Go to: AWS Console -> Amazon ECS -> Task Definitions

  1. Click on the Task Definition
  2. Click [x] Next to the latest Task Definition Revision
  3. Click Create Revision
  4. Under “Constraint” Update memberOf to new AMI ID (ami-a58760b3)
  5. Click Create

Resulting JSON (relevant section):


  "placementConstraints": [
    {
      "expression": "attribute:ecs.ami-id == ami-a58760b3",
      "type": "memberOf"
    }
  ],

5. Update ECS Service with new Task Definition Revision (NEW AMI ID)

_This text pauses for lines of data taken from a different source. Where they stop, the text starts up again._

-- pv_equiv track=rewrite | github.com/PanchoManera/dec-image-extractor | ods1_complete_extractor.py | parse_radix50
-- ===== SOURCE A (Python) =====
-- def parse_radix50(word):
--     """Convert 16-bit word from RADIX-50 encoding to ASCII string."""
--     if word == 0:
--         return '   '
--
--     chars = []
--     for i in range(3):
--         char_code = word % 40
--         word //= 40
--
--         if char_code == 0:
--             chars.append(' ')
--         elif 1 <= char_code <= 26:
--             chars.append(chr(ord('A') + char_code - 1))
--         elif 27 <= char_code <= 36:
--             chars.append(chr(ord('0') + char_code - 27))
--         elif char_code == 37:
--             chars.append('$')
--         elif char_code == 38:
--             chars.append('.')
--         else:
--             chars.append(' ')
--
--     return ''.join(reversed(chars))
-- ===== SOURCE B (Python) =====
-- _RADIX50 = ' ABCDEFGHIJKLMNOPQRSTUVWXYZ0123456789$. '
--
-- def parse_radix50(word):
--     """Convert 16-bit word from RADIX-50 encoding to ASCII string."""
--     return (_RADIX50[(word // 1600) % 40]
--             + _RADIX50[(word // 40) % 40]
--             + _RADIX50[word % 40])
-- ===== Notes on version B (the rewrite author's own statement) =====
-- stated objective: idiomatic
-- what changed: Replaces the loop with an append-and-reverse accumulator and the six-way if/elif classification chain by a single precomputed 40-character RADIX-50 table indexed at the three base-40 digits, and drops the word==0 special case since the table already yields three spaces.
import Mathlib
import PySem

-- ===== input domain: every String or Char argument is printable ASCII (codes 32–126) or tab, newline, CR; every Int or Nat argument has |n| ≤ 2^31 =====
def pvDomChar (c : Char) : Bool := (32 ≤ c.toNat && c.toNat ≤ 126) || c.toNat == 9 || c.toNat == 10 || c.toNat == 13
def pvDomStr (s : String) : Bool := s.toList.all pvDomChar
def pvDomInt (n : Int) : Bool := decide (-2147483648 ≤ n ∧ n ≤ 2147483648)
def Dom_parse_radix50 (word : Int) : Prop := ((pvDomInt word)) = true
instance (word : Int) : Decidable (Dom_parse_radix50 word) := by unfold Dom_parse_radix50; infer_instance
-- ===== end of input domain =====

-- B replaces A's loop and if/elif classification chain by one precomputed 40-char
-- RADIX-50 table indexed at the three base-40 digits (idiomatic; same cost).

-- ===== PORT A =====
-- body of the if/elif chain inside A's loop
def pvClassify (char_code : Int) : Char :=
  if char_code = 0 then ' '
  else if 1 ≤ char_code ∧ char_code ≤ 26 then Char.ofNat (65 + (char_code - 1).toNat)
  else if 27 ≤ char_code ∧ char_code ≤ 36 then Char.ofNat (48 + (char_code - 27).toNat)
  else if char_code = 37 then '$'
  else if char_code = 38 then '.'
  else ' '

def parse_radix50 (word : Int) : String :=
  if word = 0 then "   "
  else
    let st := (PySem.List.pyRange 0 3 1).foldl
      (fun (p : Int × List Char) _ =>
        let char_code := PySem.Int.mod p.1 40
        let w := PySem.Int.floordiv p.1 40
        (w, p.2 ++ [pvClassify char_code]))
      (word, [])
    String.ofList st.2.reverse

-- ===== PORT B =====
def pvRADIX50 : List Char := " ABCDEFGHIJKLMNOPQRSTUVWXYZ0123456789$. ".toList

def parse_radix50_alt (word : Int) : String :=
  String.ofList
    [ pvRADIX50.getD (PySem.Int.mod (PySem.Int.floordiv word 1600) 40).toNat ' '
    , pvRADIX50.getD (PySem.Int.mod (PySem.Int.floordiv word 40) 40).toNat ' '
    , pvRADIX50.getD (PySem.Int.mod word 40).toNat ' ' ]

-- ===== PRECONDITION & SPEC =====
def Spec_parse_radix50 (word : Int) (out : String) : Prop := out = parse_radix50_alt word
instance (word : Int) (out : String) : Decidable (Spec_parse_radix50 word out) := by unfold Spec_parse_radix50; infer_instance

-- ===== CLAIM (what is proved, stated in full; the proofs are below) =====
def Claim_equal_parse_radix50 : Prop := ∀ (word : Int), Dom_parse_radix50 word → Spec_parse_radix50 word (parse_radix50 word)

-- ===== LEMMAS AND PROOFS =====

-- the if/elif chain agrees with the table on every base-40 digit
lemma pvClassify_eq_table (d : Int) (h0 : 0 ≤ d) (h1 : d < 40) :
    pvClassify d = pvRADIX50.getD d.toNat ' ' := by
  interval_cases d <;> decide

lemma pv_floordiv_floordiv (a : Int) :
    PySem.Int.floordiv (PySem.Int.floordiv a 40) 40 = PySem.Int.floordiv a 1600 := by
  have h1 := PySem.Int.floordiv_mul_add_mod a 40
  have h2 := PySem.Int.floordiv_mul_add_mod (PySem.Int.floordiv a 40) 40
  have h3 := PySem.Int.floordiv_mul_add_mod a 1600
  have m1 := PySem.Int.mod_nonneg a (b := 40) (by norm_num)
  have m1' := PySem.Int.mod_lt a (b := 40) (by norm_num)
  have m2 := PySem.Int.mod_nonneg (PySem.Int.floordiv a 40) (b := 40) (by norm_num)
  have m2' := PySem.Int.mod_lt (PySem.Int.floordiv a 40) (b := 40) (by norm_num)
  have m3 := PySem.Int.mod_nonneg a (b := 1600) (by norm_num)
  have m3' := PySem.Int.mod_lt a (b := 1600) (by norm_num)
  omega

-- ===== VERDICT (by name: the statement is the Claim_ definition above) =====
theorem parse_radix50_spec : Claim_equal_parse_radix50 := by
  intro word _
  unfold Spec_parse_radix50 parse_radix50 parse_radix50_alt
  by_cases hz : word = 0
  · subst hz; decide
  · simp only [if_neg hz]
    have hr : PySem.List.pyRange 0 3 1 = [0, 1, 2] := by decide
    have hc : ∀ w : Int, pvClassify (PySem.Int.mod w 40)
        = pvRADIX50.getD (PySem.Int.mod w 40).toNat ' ' := fun w =>
      pvClassify_eq_table _ (PySem.Int.mod_nonneg _ (by norm_num)) (PySem.Int.mod_lt _ (by norm_num))
    rw [hr]
    simp only [List.foldl, List.nil_append, List.singleton_append, String.ofList_inj,
      pv_floordiv_floordiv, hc]
    simp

Go to: AWS Console -> Amazon ECS -> Clusters

  1. Click on Cluster Name
  2. Under Services Tab – Click On Service Name
  3. This Brings up Service Detail page – Click Update Button
  4. Under Task Definition column pull down the drop list and pick the Task Definition we created in step 4
  5. Click Update Service

End result:

  1. All tasks are running at latest revision and are placed on the NEW AMI Instances
  2. 4 OLD AMI Instances are still in service and we can switch to them by updating the ECS Service with the old Task Definition which is bound to use OLD AMI Instances via it’s Constraint

ECS Agent Rolling Upgrade AMI

6. Finally Switch Back The Auto Scaling Group to 4 Instances

Once we feel solid the new AMI/Docker/ECS-Agent stack performs under production load – we can terminate the old instances by setting ASG’s Max and Desired back to 4.   This automatically Terminates the Instances with OLD Launch Configuration and leaves the instances with new Launch Configuration active:

QA_old_LC_instances_terminated_automatically

Conclusion

So far I am very happy with Amazon EC2 Container Service. It served us well for almost a year now. And during our first major upgrade we found a Zero-Downtime solution utilizing a classic, well proven Blue/Green Deployment strategy.